Whatever, it’s a done deal so there is no point in mentioning it. A dog must be
caught in the act to understand when you tell him a behavior is unacceptable.
Later
in the evening I went to dinner and indulged with my girlfriends – one has just
signed the closing papers on selling her home and the other had her possessions
moved to Hawaii where she just bought a house. Not one, not two, but THREE
Cosmos – one too many for the girl known to be a cheap date. Returning home to
twelve canines I took another box of leftovers out to thaw but this time I put
it in the oven, out of sight out of mind. Off and on during the night I heard
the Sheeps walking around downstairs but they are often restless on summer
nights when there is so much light.
The
following morning the dogs would not let me sleep past their usual get-up time
of 6:30. There is no mercy this morning, only hell to pay. I grabbed my
sweatshirt, found my shoes, opened the loft door and stumbled down the stairs
in a fog behind ten dogs going down and the Sheeps trying to climb up. This is
too much chaos in the wee hours of a rainy morning – the perfect time to be
sleeping. Sigh. . . We quickly get into a bottleneck situation, the lead dogs
stopping abruptly at the bottom of the stairs and flat refusing to move forward
– what the hell?
Oh
NO, the dreaded fear clinches my already queasy tummy. I have a hunch something
is lurking at the bottom of the stairs, just waiting for me as I wade through
the frozen-in-space canines. That’s when I see it. OMG not today, ANY day but
this one, please. Piles and piles of runny excrement scattered in blobs
throughout the first floor everywhere – thank God for vinyl flooring. One of
the Sheeps obviously had a major blowout and the results cover the floor. I try
to always look for the good in any disaster – so the good news? The stairs
appear clean and that is a consolation. Adding dogs with shitty feet to the
equation would have plunged me over the edge into the black abyss.
And
the smell, well it’s pretty bad. Finally getting around the dogs, I know what I
have to do and it isn’t pretty.
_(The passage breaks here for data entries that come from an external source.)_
def Spec_solution (info : List Int) (edges : List (List Int)) (out : Int) : Prop := out = solution_alt info edges
instance (info : List Int) (edges : List (List Int)) (out : Int) : Decidable (Spec_solution info edges out) := by unfold Spec_solution; infer_instance

-- ===== CLAIM (what is proved, stated in full; the proofs are below) =====
def Claim_equal_solution : Prop := ∀ (info : List Int) (edges : List (List Int)), Dom_solution info edges → Pre_solution info edges → Spec_solution info edges (solution info edges)

-- ===== LEMMAS AND PROOFS =====

-- proof-layer abbreviations
abbrev pvSt : Type := PySem.Set Int × Int × Int
def pvCanon (S : List Int) : List Int := PySem.List.sorted S (fun x => x)
def pvRng (N : Nat) (x : Int) : Prop := -(N : Int) ≤ x ∧ x < N
def pvVisOK (N : Nat) (k : List Int) : Prop := k.Pairwise (· < ·) ∧ ∀ x ∈ k, pvRng N x
-- the candidate multiset a state's set S generates, before dedup
def pvCands (adj : List (List Int)) (S : PySem.Set Int) : List Int :=
  (S.flatMap (fun v => PySem.List.pyGetD adj v [])).filter (fun u => !(PySem.Set.contains S u))
-- admissibility of adding node u from a state with counters (sh, wo)
def pvCond (info : List Int) (sh wo u : Int) : Prop :=
  PySem.List.pyGetD info u 0 = 0 ∨ (PySem.List.pyGetD info u 0 = 1 ∧ wo + 1 < sh)
-- the state obtained by adding u
def pvChild (info : List Int) (s : pvSt) (u : Int) : pvSt :=
  if PySem.List.pyGetD info u 0 = 0 then (PySem.Set.union s.1 [u], s.2.1 + 1, s.2.2)
  else (PySem.Set.union s.1 [u], s.2.1, s.2.2 + 1)
-- one admissible expansion step
def pvStep (info : List Int) (adj : List (List Int)) (s t : pvSt) : Prop :=
  ∃ u, u ∈ pvAnext adj s.1 ∧ pvCond info s.2.1 s.2.2 u ∧ t = pvChild info s u
-- chains of expansion steps
inductive pvReach (info : List Int) (adj : List (List Int)) : Nat → pvSt → pvSt → Prop
  | refl (s : pvSt) : pvReach info adj 0 s s
  | head {s s1 t : pvSt} {k : Nat} (h1 : pvStep info adj s s1)
      (h2 : pvReach info adj k s1 t) : pvReach info adj (k + 1) s t
-- counting predicates: sheep / wolves added after the start node 0
def pvPS (info : List Int) (u : Int) : Bool := decide (¬ u = 0 ∧ PySem.List.pyGetD info u 0 = 0)
def pvPW (info : List Int) (u : Int) : Bool := decide (¬ u = 0 ∧ PySem.List.pyGetD info u 0 = 1)
-- well-formed state: counters are determined by the member set
def pvWF (info : List Int) (N : Nat) (s : pvSt) : Prop :=
  (0 : Int) ∈ s.1 ∧ s.1.Nodup ∧ (∀ x ∈ s.1, pvRng N x) ∧
  s.2.1 = 1 + (s.1.countP (pvPS info) : Int) ∧ s.2.2 = (s.1.countP (pvPW info) : Int)
-- what one call of B's dfs (or of its inner loop) guarantees
abbrev pvPack (info : List Int) (adj : List (List Int)) (N : Nat)
    (r : List (PySem.Set Int) × Int) (seen : List (PySem.Set Int)) (best : Int)
    (s : pvSt) : Prop :=
  (∃ ext, r.1 = seen ++ ext) ∧ best ≤ r.2
  ∧ (∀ M : Int, best ≤ M → (∀ k t, pvReach info adj k s t → t.2.1 ≤ M) → r.2 ≤ M)
  ∧ (∀ K ∈ r.1, K ∈ seen ∨ ∃ s' : pvSt, pvWF info N s' ∧ (∀ x : Int, x ∈ s'.1 ↔ x ∈ K)
      ∧ s'.2.1 ≤ r.2 ∧ ∀ t, pvStep info adj s' t → ∃ K' ∈ r.1, ∀ x : Int, x ∈ K' ↔ x ∈ t.1)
Paper towels, a trash bag, a bucket of
disinfectant and a mop, but first I have to lead each dog around the poop
infused obstacle course without stepping on anything. No worries they make a
wide berth around each pile, walking on their tiptoes. For over an hour –
before I even have a pee - I cleaned and I cleaned and I cleaned SHIT. GAWD, it was exasperating.
No face shots! |
The
Sheeps have been coming to dog camp for five years and have never had an
accident in the house. No doubt they were trying to wake me up from my alcohol
induced sleep but failed to do so. I wonder if they are sick - is it one or
both of them? Maybe I need to call the vet. Several hours later after multiple
cups of coffee it finally hit me. I had totally spaced out the box of steaks
that had been consumed just 24-hours ago. Of course it was Bear because he’s
the one that ate the three pounds of rich food and was merely purging it out of
his system. I realize with relief he’s not sick at all, just stuffed. It had to
come out somewhere and when the urge hit him, it happened to be in the middle
of the night when the house was asleep. Poor boy must have been traumatized,
albeit relieved.
Today
was a long day but we managed to get through it by washing blankets, rugs,
floors and butts. OMG it’s going to be an early night. I had shit to pay all
day and I’m exhausted! Serves me right. . . The work of a dogsitter is done for
today.
Woof!
Woof!
We Woof You BearBoy! |
way too funny......I am glad that he is not sick.......and just got it out of his system....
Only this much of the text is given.